Thanks and nice to meet you guys.


----------



## MantisGirl13 (Aug 16, 2020)

You could try a cotton ball soaked in water or honey water.

- MantisGirl13


----------



## Elliott-the-Mantis (Aug 16, 2020)

MantisGirl13 said:


> You could try a cotton ball soaked in water or honey water.
> 
> - MantisGirl13


Thats an idea, I could cut a hole in the side of the container and plug it with a wet sponge?


----------



## MantisGirl13 (Aug 16, 2020)

Probably. 

- MantisGirl13


----------



## thebookman10 (Aug 16, 2020)

Elliott-the-Mantis said:


> Thats an idea, I could cut a hole in the side of the container and plug it with a wet sponge?


You can cut a hole and use a test tube with cotton at the top and water inside it. Always use cotton around the edges of the test tube if you use a test tube as well to block escape routes.


----------



## Elliott-the-Mantis (Aug 17, 2020)

thebookman10 said:


> You can cut a hole and use a test tube with cotton at the top and water inside it. Always use cotton around the edges of the test tube if you use a test tube as well to block escape routes.


Can you explain a little more what you mean? I cant picture it?

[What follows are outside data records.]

-- pv_equiv track=rewrite | github.com/agenitrini/BDDgen | Utils.py | count_profiles
-- ===== SOURCE A (Python) =====
-- def count_profiles(size, k):
--     """
--     size is the size of the BDD
--     k  is the index of the root (number of variables)
--     """
--     n = size - 2 # size of the spine
--     L = k+1 #
--     if n > 1 and k == 1:
--         return {}
--     E = {2:1}
--     for i in range(1,k-1):
--         F ={}
--         for S in E:
--             m0 = S*(S-1)
--             m1 = 2**(k-i)
--             m2 = ((n - S + 1) // 2) + 1
--             M = min(m0, m1, m2)+1
--             for l in range(M):
--                 C = S+l
--                 if C in F:
--                     F[C]=F[C]+E[S]
--                 else:
--                     F[C] = E[S]
--         E = F
--     if L > 2:
--         F = {}
--         for S in E:
--             l = n-S+1
--             if l <= 2 and l >=0:
--                 C = S+l+1
--                 if C in F:
--                     F[C]=F[C]+E[S]
--                 else:
--                     F[C] = E[S]
--         E = F
--     return E
-- ===== SOURCE B (Python) =====
-- def count_profiles(size, k):
--     # B: per-level difference-array (range-add via diff dict + one prefix-sum scan)
--     # over a contiguous block of profile keys, instead of A's inner loop that
--     # re-adds E[S] to every key of each range one by one.
--     n = size - 2
--     if n > 1 and k == 1:
--         return {}
--     counts = [1]  # counts[j] = number of profiles with key 2 + j
--     for i in range(1, k - 1):
--         if not counts:
--             break
--         m1 = 2 ** (k - i)
--         ends = []  # ends[j] = j + M(j), for the prefix of j's with M(j) >= 1
--         for j in range(len(counts)):
--             S = 2 + j
--             M = min(S * (S - 1), m1, (n - S + 1) // 2 + 1) + 1
--             if M <= 0:
--                 break
--             ends.append(j + M)
--         top = 0
--         for e in ends:
--             top = max(top, e)
--         diff = {}
--         for j, e in enumerate(ends):
--             v = counts[j]
--             diff[j] = diff.get(j, 0) + v
--             diff[e] = diff.get(e, 0) - v
--         new = []
--         acc = 0
--         for c in range(top):
--             acc += diff.get(c, 0)
--             new.append(acc)
--         counts = new
--     if k > 1:
--         sel = [v for j, v in enumerate(counts) if 0 <= n - 1 - j <= 2]
--         return {size: sum(sel)} if sel else {}
--     return {2 + j: v for j, v in enumerate(counts)}
-- ===== Notes on version B (the rewrite author's own statement) =====
-- stated objective: faster
-- what changed: Each DP level's inner loop (adding E[S] to every key in a contiguous range, one key at a time) is replaced by a difference-array range-add plus one prefix-sum scan over a contiguous block of counts, and the final level is collapsed to a single filtered sum since every surviving state maps to the one key `size`.
import Mathlib
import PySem

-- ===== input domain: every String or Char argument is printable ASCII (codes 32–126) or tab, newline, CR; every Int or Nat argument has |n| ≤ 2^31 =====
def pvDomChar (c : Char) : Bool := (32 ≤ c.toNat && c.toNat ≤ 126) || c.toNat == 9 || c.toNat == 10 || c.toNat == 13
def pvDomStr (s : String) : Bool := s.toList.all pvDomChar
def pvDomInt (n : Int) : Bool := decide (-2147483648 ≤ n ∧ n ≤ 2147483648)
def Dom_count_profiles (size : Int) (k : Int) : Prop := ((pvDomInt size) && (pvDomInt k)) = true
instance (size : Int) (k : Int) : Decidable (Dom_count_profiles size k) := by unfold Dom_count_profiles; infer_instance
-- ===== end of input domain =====

-- B replaces A's per-key inner accumulation loop by a difference-array range-add with one
-- prefix-sum scan per DP level (objective: faster; a timing run measures the speed-up).

-- ===== PORT A =====
-- one iteration of A's outer `for i in range(1, k-1)` loop (A's loop body, verbatim)
def stepA (n k i : Int) (E : PySem.Dict Int Int) : PySem.Dict Int Int :=
  E.keys.foldl (fun F S =>
    let m0 := S * (S - 1)
    -- 2**(k-i): exact, since every i produced by range(1, k-1) has k - i ≥ 2
    let m1 := (2 : Int) ^ (k - i).toNat
    let m2 := PySem.Int.floordiv (n - S + 1) 2 + 1
    let M := min (min m0 m1) m2 + 1
    (PySem.List.pyRange 0 M 1).foldl (fun F l =>
      let C := S + l
      -- E[S] is an exact lookup: S is a key of E, so getD never takes the default
      if F.contains C then F.insert C (F.getD C 0 + E.getD S 0)
      else F.insert C (E.getD S 0)) F) PySem.Dict.empty

-- A's final `if L > 2` loop body, verbatim
def lastA (n : Int) (E : PySem.Dict Int Int) : PySem.Dict Int Int :=
  E.keys.foldl (fun F S =>
    let l := n - S + 1
    if l ≤ 2 ∧ l ≥ 0 then
      let C := S + l + 1
      if F.contains C then F.insert C (F.getD C 0 + E.getD S 0)
      else F.insert C (E.getD S 0)
    else F) PySem.Dict.empty

def count_profiles (size : Int) (k : Int) : List (Int × Int) :=
  let n := size - 2
  let L := k + 1
  if n > 1 ∧ k = 1 then []
  else
    let E1 := (PySem.List.pyRange 1 (k - 1) 1).foldl (fun E i => stepA n k i E)
      (PySem.Dict.ofList [(2, 1)])
    let E2 := if L > 2 then lastA n E1 else E1
    E2.items

-- ===== PORT B =====
-- Source B's `for j in range(len(counts)): ... if M <= 0: break; ends.append(j + M)` loop
def mkEnds (n m1 : Int) (len : Nat) (j : Nat) : List Int :=
  if _h : j < len then
    let S : Int := 2 + (j : Int)
    let M := min (min (S * (S - 1)) m1) (PySem.Int.floordiv (n - S + 1) 2 + 1) + 1
    if M ≤ 0 then []
    else ((j : Int) + M) :: mkEnds n m1 len (j + 1)
  else []
termination_by len - j

-- one iteration of Source B's outer loop: difference array + prefix-sum scan
def stepB (n k i : Int) (counts : List Int) : List Int :=
  -- Source B's `if not counts: break`: once counts is empty every later level keeps it empty,
  -- so the break is modelled as skipping the remaining loop bodies
  if counts = [] then counts else
  let m1 := (2 : Int) ^ (k - i).toNat   -- 2**(k-i): exact, k - i ≥ 2 inside the loop
  let ends := mkEnds n m1 counts.length 0
  let top := ends.foldl (fun t e => max t e) 0
  let diff := (PySem.List.enumerate ends 0).foldl (fun d je =>
    -- counts[j] is an exact index: j < len(ends) ≤ len(counts)
    let v := PySem.List.pyGetD counts je.1 0
    (d.modify je.1 0 (· + v)).modify je.2 0 (· - v))
    (PySem.Dict.empty : PySem.Dict Int Int)
  let fin := (PySem.List.pyRange 0 top 1).foldl (fun (p : List Int × Int) c =>
    let acc := p.2 + diff.getD c 0
    (p.1 ++ [acc], acc)) ([], 0)
  fin.1

def count_profiles_alt (size : Int) (k : Int) : List (Int × Int) :=
  let n := size - 2
  if n > 1 ∧ k = 1 then []
  else
    let counts := (PySem.List.pyRange 1 (k - 1) 1).foldl (fun cs i => stepB n k i cs) [(1 : Int)]
    if k > 1 then
      let sel := (PySem.List.enumerate counts 0).foldl (fun acc jv =>
        if 0 ≤ n - 1 - jv.1 ∧ n - 1 - jv.1 ≤ 2 then acc ++ [jv.2] else acc) []
      if sel = [] then [] else [(size, sel.sum)]
    else
      (PySem.List.enumerate counts 0).map (fun jv => (2 + jv.1, jv.2))

-- ===== PRECONDITION & SPEC =====
def Spec_count_profiles (size : Int) (k : Int) (out : List (Int × Int)) : Prop := out = count_profiles_alt size k
instance (size : Int) (k : Int) (out : List (Int × Int)) : Decidable (Spec_count_profiles size k out) := by unfold Spec_count_profiles; infer_instance

-- ===== CLAIM (what is proved, stated in full; the proofs are below) =====
def Claim_equal_count_profiles : Prop := ∀ (size : Int) (k : Int), Dom_count_profiles size k → Spec_count_profiles size k (count_profiles size k)

-- ===== LEMMAS AND PROOFS =====


-- proof-side abbreviations ------------------------------------------------

-- the per-state range width of one DP level (A's `M`, Source B's `M`)
def Mf (n m1 S : Int) : Int :=
  min (min (S * (S - 1)) m1) (PySem.Int.floordiv (n - S + 1) 2 + 1) + 1

def mN (n m1 : Int) (j : Nat) : Nat := (Mf n m1 (2 + (j : Int))).toNat
def eN (n m1 : Int) (j : Nat) : Nat := j + mN n m1 j
def tof (n : Int) (len : Nat) : Nat := min len (n + 2).toNat

def specT (n m1 : Int) (len : Nat) : Nat :=
  ((List.range (tof n len)).map (eN n m1)).foldl max 0

def specW (n m1 : Int) (cs : List Int) (c : Nat) : Int :=
  ((List.range (tof n cs.length)).map
    (fun j => if j ≤ c ∧ c < eN n m1 j then cs.getD j 0 else 0)).sum

-- the canonical dict of a contiguous block of counts starting at key 2
def cdict (cs : List Int) : PySem.Dict Int Int :=
  PySem.Dict.mk ((List.range cs.length).map (fun (j : Nat) => ((2 : Int) + (j : Int), cs.getD j 0)))

-- A's inner `for l in range(M)` loop, with S and E[S] abstracted
def bodyA (n m1 v S : Int) (F : PySem.Dict Int Int) : PySem.Dict Int Int :=
  (PySem.List.pyRange 0 (Mf n m1 S) 1).foldl (fun F l =>
    if F.contains (S + l) then F.insert (S + l) (F.getD (S + l) 0 + v)
    else F.insert (S + l) v) F

def Tpart (n m1 : Int) (len q : Nat) : Nat :=
  ((List.range (min q (tof n len))).map (eN n m1)).foldl max 0

def Wpart (n m1 : Int) (cs : List Int) (q c : Nat) : Int :=
  ((List.range (min q (tof n cs.length))).map
    (fun j => if j ≤ c ∧ c < eN n m1 j then cs.getD j 0 else 0)).sum

-- arithmetic facts about Mf ------------------------------------------------

theorem floordiv_two (x : Int) : PySem.Int.floordiv x 2 = x / 2 := by
  show Int.fdiv _ _ = _
  rw [Int.fdiv_eq_ediv]
  simp

theorem Mf_pos_iff (n m1 : Int) (hm1 : 1 ≤ m1) (j : Nat) :
    1 ≤ Mf n m1 (2 + (j : Int)) ↔ (j : Int) < n + 2 := by
  unfold Mf
  rw [floordiv_two]
  have hj : (0 : Int) ≤ (j : Int) := Int.natCast_nonneg j
  have ha : 0 ≤ (2 + (j : Int)) * ((2 + (j : Int)) - 1) := by nlinarith
  generalize (2 + (j : Int)) * ((2 + (j : Int)) - 1) = a at ha
  simp only [min_def]
  split_ifs <;> omega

So on the lid of the 32 oz container cut a hole for the test tube? fill it with water and plug with cotton? would that hole the water? surely it would all fall straight through?

Thanks for reply dude.


----------



## Introvertebrate (Aug 17, 2020)

Cricket keepers use water crystals to keep the critters from drowning.


----------



## thebookman10 (Aug 20, 2020)

Elliott-the-Mantis said:


> Can you explain a little more what you mean? I cant picture it?
> 
> So on the lid of the 32 oz container cut a hole for the test tube? fill it with water and plug with cotton? would that hole the water? surely it would all fall straight through?
> 
> Thanks for reply dude.


So if you cut a hole in the side of the 32 oz container won't go out, and the cotton wool will ensure that the flies always have plenty of water to drink without drowning. Additionally, this makes it a bit easier to change out their water, and it will lead to a lot less chance of an escapee.


----------



## silverback297 (May 14, 2022)

Get some of the small round cotton pads they come in clear plastic tubes and find a suitable lid off a jar they will fit in then just put several in the lid to reach the top and pour your honey water till fully soaked and full then you can just keep topping up till they need changing then tip them out quick rinse and put fresh ones in works perfectly 
SB


----------